Josalyn wanted to stay under the radar; Winnie saw genuine fear in her eyes when she spoke about her stepfather. Her family had money—a lot of it, she claimed—and they used it to get what they wanted. Winnie now understood the rainbow curtain of hair she wore around her face; she retreated behind it when she needed space. So Winnie bought her more hair dye—pink and green and blue—and they developed a mentorship. Winnie was fond of the girl, protective. She’d seen what the world did to women like Josalyn and was afraid for her.
And then Josalyn became pregnant. She said she didn’t know who the father was, and by then, she was spending the night in a tent and paying for her drugs with sex.
She hardly ever came to group, and she only met with Winnie when she needed something. Winnie tried to appeal to Josalyn on behalf of the baby, offering her programs, help, detox, but she’d wanted to keep her baby.
“It’s mine. I’m keeping it,” she’d said.
“Josalyn, you live in a tent. A tent isn’t a home for a baby. Social Services will get involved. They’ll take the baby from you.”
“No,” Josalyn said flatly. Her eyes were dull like she was checking out. Winnie softened her voice.
“Your family, Josalyn. We can contact someone in your family—they can help.”
That’s when Josalyn’s demeanor changed, terror rising in her eyes instead of tears.
“No,” she said firmly. “Never ever. It’s better to live in a tent than with them.”

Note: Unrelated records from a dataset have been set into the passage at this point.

-- pv_equiv track=rewrite | github.com/ArtyomZemlyak/rulka | trackmania_rl/action_vector.py | _spec_to_layout
-- ===== SOURCE A (Python) =====
-- def _spec_to_layout(
--     spec: list[tuple[str, bool, int]],
-- ) -> tuple[int, list[tuple[str, int, int, int]], dict[str, tuple[int, int]]]:
--     """From spec (name, enabled, n_bins), return (n_action_dims, [(name, start, end, n_bins), ...], name_to_slice)."""
--     n_action_dims = 0
--     layout: list[tuple[str, int, int, int]] = []
--     name_to_slice: dict[str, tuple[int, int]] = {}
--     for name, enabled, n_bins in spec:
--         if enabled:
--             start = n_action_dims
--             end = n_action_dims + n_bins
--             n_action_dims = end
--             layout.append((name, start, end, n_bins))
--             name_to_slice[name] = (start, end)
--     return n_action_dims, layout, name_to_slice
-- ===== SOURCE B (Python) =====
-- def _spec_to_layout(
--     spec: list[tuple[str, bool, int]],
-- ) -> tuple[int, list[tuple[str, int, int, int]], dict[str, tuple[int, int]]]:
--     """Table-based rewrite: filter enabled entries, build the cumulative boundary
--     table up front, then zip names/bins with consecutive boundary pairs."""
--     enabled = [(name, n_bins) for name, en, n_bins in spec if en]
--     bounds = [0]
--     for _, n in enabled:
--         bounds.append(bounds[-1] + n)
--     layout = [(name, s, e, n) for (name, n), (s, e) in zip(enabled, zip(bounds, bounds[1:]))]
--     name_to_slice = {name: (s, e) for name, s, e, _ in layout}
--     return bounds[-1], layout, name_to_slice
-- ===== Notes on version B (the rewrite author's own statement) =====
-- stated objective: alternative
-- what changed: Replaces the single running-offset accumulator loop by a three-stage pipeline: filter enabled entries, precompute the cumulative boundary table, then zip consecutive boundary pairs into the layout and dict comprehensions.
import Mathlib
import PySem

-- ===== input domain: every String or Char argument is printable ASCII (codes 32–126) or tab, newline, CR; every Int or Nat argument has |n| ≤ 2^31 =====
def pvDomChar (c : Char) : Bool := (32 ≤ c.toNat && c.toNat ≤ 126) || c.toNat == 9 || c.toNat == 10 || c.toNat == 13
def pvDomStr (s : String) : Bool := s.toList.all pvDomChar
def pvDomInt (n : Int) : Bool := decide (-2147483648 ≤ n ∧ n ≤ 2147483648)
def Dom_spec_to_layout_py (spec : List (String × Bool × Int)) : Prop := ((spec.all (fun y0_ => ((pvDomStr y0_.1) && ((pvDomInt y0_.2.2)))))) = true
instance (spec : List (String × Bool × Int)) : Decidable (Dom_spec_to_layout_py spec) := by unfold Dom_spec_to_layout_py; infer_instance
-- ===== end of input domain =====

-- B replaces A's running-offset accumulator loop by a three-stage pipeline (filter, cumulative
-- boundary table, zip of consecutive boundary pairs); same cost, alternative decomposition.

-- ===== PORT A =====
def spec_to_layout_py (spec : List (String × Bool × Int)) : Int × (List (String × Int × Int × Int)) × (List (String × Int × Int)) :=
  let st := spec.foldl (fun (acc : Int × List (String × Int × Int × Int) × PySem.Dict String (Int × Int)) y =>
      if y.2.1 then
        let start := acc.1
        let e := acc.1 + y.2.2
        (e, acc.2.1 ++ [(y.1, start, e, y.2.2)], acc.2.2.insert y.1 (start, e))
      else acc)
    ((0 : Int), ([] : List (String × Int × Int × Int)), (PySem.Dict.empty : PySem.Dict String (Int × Int)))
  (st.1, st.2.1, st.2.2.items)

-- ===== PORT B =====
def spec_to_layout_py_alt (spec : List (String × Bool × Int)) : Int × (List (String × Int × Int × Int)) × (List (String × Int × Int)) :=
  let enabled : List (String × Int) := spec.filterMap (fun y => if y.2.1 then some (y.1, y.2.2) else none)
  -- bounds starts as [0] and is never empty, so Python's bounds[-1] is its last element
  let bounds : List Int := enabled.foldl (fun bs p => bs ++ [bs.getLastD 0 + p.2]) [0]
  let layout := List.zipWith (fun (p : String × Int) (q : Int × Int) => (p.1, q.1, q.2, p.2)) enabled (bounds.zip bounds.tail)
  let nts := layout.foldl (fun (d : PySem.Dict String (Int × Int)) x => d.insert x.1 (x.2.1, x.2.2.1)) PySem.Dict.empty
  (bounds.getLastD 0, layout, nts.items)

-- ===== PRECONDITION & SPEC =====
def Spec_spec_to_layout_py (spec : List (String × Bool × Int)) (out : Int × (List (String × Int × Int × Int)) × (List (String × Int × Int))) : Prop := out = spec_to_layout_py_alt spec
instance (spec : List (String × Bool × Int)) (out : Int × (List (String × Int × Int × Int)) × (List (String × Int × Int))) : Decidable (Spec_spec_to_layout_py spec out) := by unfold Spec_spec_to_layout_py; infer_instance

-- ===== CLAIM (what is proved, stated in full; the proofs are below) =====
def Claim_equal_spec_to_layout_py : Prop := ∀ (spec : List (String × Bool × Int)), Dom_spec_to_layout_py spec → Spec_spec_to_layout_py spec (spec_to_layout_py spec)

-- ===== LEMMAS AND PROOFS =====

-- enabled entries of the spec, in order
def pvEn (spec : List (String × Bool × Int)) : List (String × Int) :=
  spec.filterMap (fun y => if y.2.1 then some (y.1, y.2.2) else none)

-- the layout produced from offset t
def pvBuild (t : Int) : List (String × Int) → List (String × Int × Int × Int)
  | [] => []
  | (n, b) :: r => (n, t, t + b, b) :: pvBuild (t + b) r

-- the strict cumulative boundaries after t
def pvTails (t : Int) : List (String × Int) → List Int
  | [] => []
  | (_, b) :: r => (t + b) :: pvTails (t + b) r

-- the final offset
def pvEnd (t : Int) : List (String × Int) → Int
  | [] => t
  | (_, b) :: r => pvEnd (t + b) r

theorem pvBounds_eq (es : List (String × Int)) : ∀ (bs : List Int) (t : Int), bs.getLastD 0 = t →
    es.foldl (fun bs p => bs ++ [bs.getLastD 0 + p.2]) bs = bs ++ pvTails t es := by
  induction es with
  | nil => intro bs t _; simp [pvTails]
  | cons p r ih =>
    intro bs t h
    obtain ⟨n, b⟩ := p
    simp only [List.foldl_cons, pvTails]
    rw [ih (bs ++ [bs.getLastD 0 + b]) (t + b) (by simp [List.getLastD_eq_getLast?] at h ⊢; simp [h]), h]
    simp

theorem pvLast_tails (es : List (String × Int)) : ∀ t : Int, (t :: pvTails t es).getLastD 0 = pvEnd t es := by
  induction es with
  | nil => intro t; simp [pvTails, pvEnd]
  | cons p r ih =>
    intro t
    obtain ⟨n, b⟩ := p
    simpa [pvTails, pvEnd] using ih (t + b)

theorem pvZip_eq (es : List (String × Int)) : ∀ t : Int,
    List.zipWith (fun (p : String × Int) (q : Int × Int) => (p.1, q.1, q.2, p.2)) es
      (((t :: pvTails t es)).zip (pvTails t es)) = pvBuild t es := by
  induction es with
  | nil => intro t; simp [pvTails, pvBuild]
  | cons p r ih =>
    intro t
    obtain ⟨n, b⟩ := p
    simpa [pvTails, pvBuild] using ih (t + b)

theorem pvFoldA (spec : List (String × Bool × Int)) :
    ∀ (t : Int) (L : List (String × Int × Int × Int)) (D : PySem.Dict String (Int × Int)),
    spec.foldl (fun (acc : Int × List (String × Int × Int × Int) × PySem.Dict String (Int × Int)) y =>
      if y.2.1 then
        (acc.1 + y.2.2, acc.2.1 ++ [(y.1, acc.1, acc.1 + y.2.2, y.2.2)], acc.2.2.insert y.1 (acc.1, acc.1 + y.2.2))
      else acc) (t, L, D)
    = (pvEnd t (pvEn spec), L ++ pvBuild t (pvEn spec),
       (pvBuild t (pvEn spec)).foldl (fun d x => d.insert x.1 (x.2.1, x.2.2.1)) D) := by
  induction spec with
  | nil => intro t L D; simp [pvEn, pvBuild, pvEnd]
  | cons y r ih =>
    intro t L D
    obtain ⟨n, en, b⟩ := y
    cases en with
    | false => simpa [pvEn] using ih t L D
    | true =>
      simp only [List.foldl_cons, pvEn, List.filterMap_cons, if_pos] at *
      simpa [pvBuild, pvEnd] using ih (t + b) (L ++ [(n, t, t + b, b)]) (D.insert n (t, t + b))

-- ===== VERDICT (by name: the statement is the Claim_ definition above) =====
theorem spec_to_layout_py_spec : Claim_equal_spec_to_layout_py := by
  intro spec _
  unfold Spec_spec_to_layout_py
  simp only [spec_to_layout_py, spec_to_layout_py_alt]
  rw [pvFoldA]
  rw [show (spec.filterMap (fun y => if y.2.1 then some (y.1, y.2.2) else none)) = pvEn spec from rfl]
  rw [pvBounds_eq (pvEn spec) [0] 0 rfl]
  simp only [List.singleton_append, List.tail_cons]
  rw [pvLast_tails, pvZip_eq]
  simp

When Winnie tried harder to make her see that she wouldn’t be able to keep her baby, Josalyn had run. Winnie tried to find her, going as far as Tacoma, asking shelters about a pregnant, homeless woman with multicolored hair. No one had seen Josalyn, and Winnie’s guilt took on a new corridor in her life.
Winnie rubbed her eyes. She needed to sleep; she couldn’t think clearly anymore. She tossed and turned in her bed. How could anyone know about that night? What she’d done. She had been alone with Josalyn in that tent.
The call had come in the middle of the night and she’d slept through it, since she silenced her phone after 8:00 p.m. She’d woken up to use the bathroom and there was the missed call, lighting up her screen. Winnie had carried the phone into the bathroom and hit play on the voice mail as she peed. Josalyn’s voice came through, shaky, her words as discombobulated as the noises behind her.
“I had the baby. It’s not good, I’m not good. You said you’d help. I’m living in a tent near the overpass in Ravenna. Please...” And then the line had gone dead. Winnie called the number back right away, still sitting on the toilet, but it just rang and rang.